Macular degeneration is a common cause of vision loss in older people. Doctors recently tested a new surgical technique using stem cells that may help patients with macular degeneration regain their vision.
Almost 10% of Americans over the age of 50 years suffer from age-related macular degeneration. Age-related macular degeneration is caused by the death or dysfunction of cells in the macula, an area in the center of the retina on the rear inner surface of the eye. This area is critical for high-resolution central vision, which is the visual field directly in line with the eye. It is needed for activities such as driving or reading.
Macular degeneration tends to worsen with time, and can eventually result in the loss of central vision while leaving peripheral unaffected. Doctors have theorized that they could slow down or even reverse the progression of the disease if they could replace the dead cells in the macula.
The London Project to Cure Blindness
A group of doctors in the United Kingdom recently conducted a phase I clinical trial where they surgically implanted replacement cells, derived from human stem cells, in the eyes of two patients suffering from “wet” macular degeneration. This is the most severe form of macular degeneration, referred to as “wet” because it is associated with leaky blood vessels. They reported the results of the trial in the scientific journal Nature Biotechnology.
Human stem cells, which can be obtained from very early-stage human embryos, can grow and divide without limit in the laboratory. Under the right conditions, they have the ability to develop into any other type of cell in the human body.
For this study, the doctors isolated human stem cells that had transformed into retinal cells. They subjected the cells to extensive tests to confirm that they were the right type. They also surgically implanted the cells into the eyes of mice and pigs in order to confirm that they did not develop into tumors. After confirmation of their safety in lab animals, these retinal cells were placed onto the surface of a specially-treated polyester membrane, approximately 6 mm by 3 mm in size (0.2 by 0.1 inches). The cells were allowed to grow over the membrane, forming a “patch” with a living surface very similar to that of the interior of the eye.
The trial patients, 60 and 84 years of age, had recently been diagnosed with sudden severe declines in vision associated with wet age-related macular degeneration in one of their eyes. In an operation under general anesthesia, lasting one to two hours, the patch with the new retinal cells was inserted under the retina of the diseased eye in each patient. A follow-up operation was performed 10 weeks later, under local anesthesia. Patients were given anti-inflammatory drugs for three weeks following each surgery, and an implant secreting anti-inflammatory drugs was deposited within the eye after the second surgery. These drugs were intended to suppress the immune response within the eye so that the patient’s body did not reject the foreign cells.
Adverse events recorded
The patients were monitored for a year after the surgery in order to identify any negative effects and look for any evidence of improvements to their vision. Unfortunately, both patients experienced serious adverse effects, requiring additional eye surgery. However, these were due to the anti-inflammatory treatment and the general surgical procedure, and not directly related to the implanted patch or stem cell-derived retinal cells.

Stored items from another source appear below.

-- pv_equiv track=rewrite | github.com/Zshumake/spasticity | NeuroInject/tools/apply_moderate_batches_1_4.py | replace_supply_probe
-- ===== SOURCE A (Python) =====
-- def replace_supply_probe(supplies):
--     """Swap 'linear probe' line with curvilinear note for deep muscles."""
--     out = []
--     swapped = False
--     for s in supplies:
--         if "linear probe" in s.lower() and not swapped:
--             out.append("Ultrasound machine with curvilinear probe (5-8 MHz, for deep muscles)")
--             swapped = True
--         else:
--             out.append(s)
--     return out
-- ===== SOURCE B (Python) =====
-- def replace_supply_probe(supplies):
--     """Swap 'linear probe' line with curvilinear note for deep muscles."""
--     idx = next((i for i, s in enumerate(supplies) if "linear probe" in s.lower()), None)
--     out = list(supplies)
--     if idx is not None:
--         out[idx] = "Ultrasound machine with curvilinear probe (5-8 MHz, for deep muscles)"
--     return out
-- ===== Notes on version B (the rewrite author's own statement) =====
-- stated objective: simpler
-- what changed: Replaces A's flag-guarded per-element rebuild with a two-phase locate-then-patch: find the first matching index, copy the list, overwrite that one slot.
import Mathlib
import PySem

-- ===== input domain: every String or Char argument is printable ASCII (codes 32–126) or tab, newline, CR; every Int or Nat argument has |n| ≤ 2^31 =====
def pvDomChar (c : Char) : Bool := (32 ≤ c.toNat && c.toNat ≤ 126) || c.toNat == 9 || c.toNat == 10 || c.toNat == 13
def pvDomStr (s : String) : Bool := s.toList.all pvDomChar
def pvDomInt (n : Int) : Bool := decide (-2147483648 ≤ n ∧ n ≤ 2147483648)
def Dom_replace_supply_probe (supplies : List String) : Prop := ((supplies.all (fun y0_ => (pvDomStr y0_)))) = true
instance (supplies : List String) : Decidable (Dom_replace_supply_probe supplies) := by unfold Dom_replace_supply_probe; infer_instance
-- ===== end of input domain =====

-- B replaces A's flag-guarded interleaved rebuild with locate-then-patch (find first index, copy, set one slot); same return value, no mutation in either.
-- ===== PORT A =====
-- port of A: single pass keeping (out, swapped) state, per-element branch
def replace_supply_probe (supplies : List String) : List String :=
  (supplies.foldl (fun (st : List String × Bool) s =>
    if PySem.Str.isIn "linear probe" (PySem.Str.lower s) && !st.2 then
      (st.1 ++ ["Ultrasound machine with curvilinear probe (5-8 MHz, for deep muscles)"], true)
    else
      (st.1 ++ [s], st.2)) ([], false)).1

-- ===== PORT B =====
-- port of B: locate the first matching index, then patch that one slot of a copy
def replace_supply_probe_alt (supplies : List String) : List String :=
  match supplies.findIdx? (fun s => PySem.Str.isIn "linear probe" (PySem.Str.lower s)) with
  | none => supplies
  | some i => supplies.set i "Ultrasound machine with curvilinear probe (5-8 MHz, for deep muscles)"

-- ===== PRECONDITION & SPEC =====
def Spec_replace_supply_probe (supplies : List String) (out : List String) : Prop := out = replace_supply_probe_alt supplies
instance (supplies : List String) (out : List String) : Decidable (Spec_replace_supply_probe supplies out) := by unfold Spec_replace_supply_probe; infer_instance

-- ===== CLAIM (what is proved, stated in full; the proofs are below) =====
def Claim_equal_replace_supply_probe : Prop := ∀ (supplies : List String), Dom_replace_supply_probe supplies → Spec_replace_supply_probe supplies (replace_supply_probe supplies)

-- ===== LEMMAS AND PROOFS =====

-- After a match, A's fold just copies the rest.
theorem foldA_true (l : List String) (acc : List String) :
    (l.foldl (fun (st : List String × Bool) s =>
      if PySem.Str.isIn "linear probe" (PySem.Str.lower s) && !st.2 then
        (st.1 ++ ["Ultrasound machine with curvilinear probe (5-8 MHz, for deep muscles)"], true)
      else
        (st.1 ++ [s], st.2)) (acc, true)).1 = acc ++ l := by
  induction l generalizing acc with
  | nil => simp
  | cons a t ih =>
    simp only [List.foldl_cons, Bool.not_true, Bool.and_false]
    rw [if_neg (by simp), ih]
    simp

-- A's fold from the unswapped state equals acc ++ B's result.
theorem foldA_false (l : List String) (acc : List String) :
    (l.foldl (fun (st : List String × Bool) s =>
      if PySem.Str.isIn "linear probe" (PySem.Str.lower s) && !st.2 then
        (st.1 ++ ["Ultrasound machine with curvilinear probe (5-8 MHz, for deep muscles)"], true)
      else
        (st.1 ++ [s], st.2)) (acc, false)).1 = acc ++ replace_supply_probe_alt l := by
  induction l generalizing acc with
  | nil => simp [replace_supply_probe_alt]
  | cons a t ih =>
    simp only [List.foldl_cons, Bool.not_false, Bool.and_true]
    by_cases h : PySem.Str.isIn "linear probe" (PySem.Str.lower a) = true
    · rw [if_pos h, foldA_true]
      simp at h
      simp [replace_supply_probe_alt, List.findIdx?_cons, h]
    · rw [if_neg h, ih]
      simp only [replace_supply_probe_alt, List.findIdx?_cons, h]
      cases hf : List.findIdx? (fun s => PySem.Str.isIn "linear probe" (PySem.Str.lower s)) t <;>
        simp

-- ===== VERDICT (by name: the statement is the Claim_ definition above) =====
theorem replace_supply_probe_spec : Claim_equal_replace_supply_probe := by
  intro supplies _
  unfold Spec_replace_supply_probe replace_supply_probe
  simpa using foldA_false supplies []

Substantial improvements to vision
One year after the procedure, the new cells implanted with the patch still seemed to be alive and functioning. Most importantly, both patients had experienced substantial improvements to their vision. Visual acuity, as measured by an eye chart, was increased, and reading speed improved from 2 to 83 words per minute for one patient and from 0 to 80 words per minute for the other. The visual improvement was so substantial that one patient remarked that he could once again read the newspaper and work in his garden.
The researchers will continue to monitor these patients over the next several years to see if the improvement in vision is maintained and to make sure that there are no other negative effects. It is also necessary to verify the effectiveness of the procedure in additional patients. Furthermore, both patients were suffering from the most severe, ‘wet’ form of age-related macular degeneration, and it is not clear if this procedure would be helpful to those with milder forms of the disease.
Overall, the researchers considered the initial results to be promising, and hope to test the procedure in other patients. They hope that this could lead to a routine therapy that could be available to age-related macular degeneration patients within five years.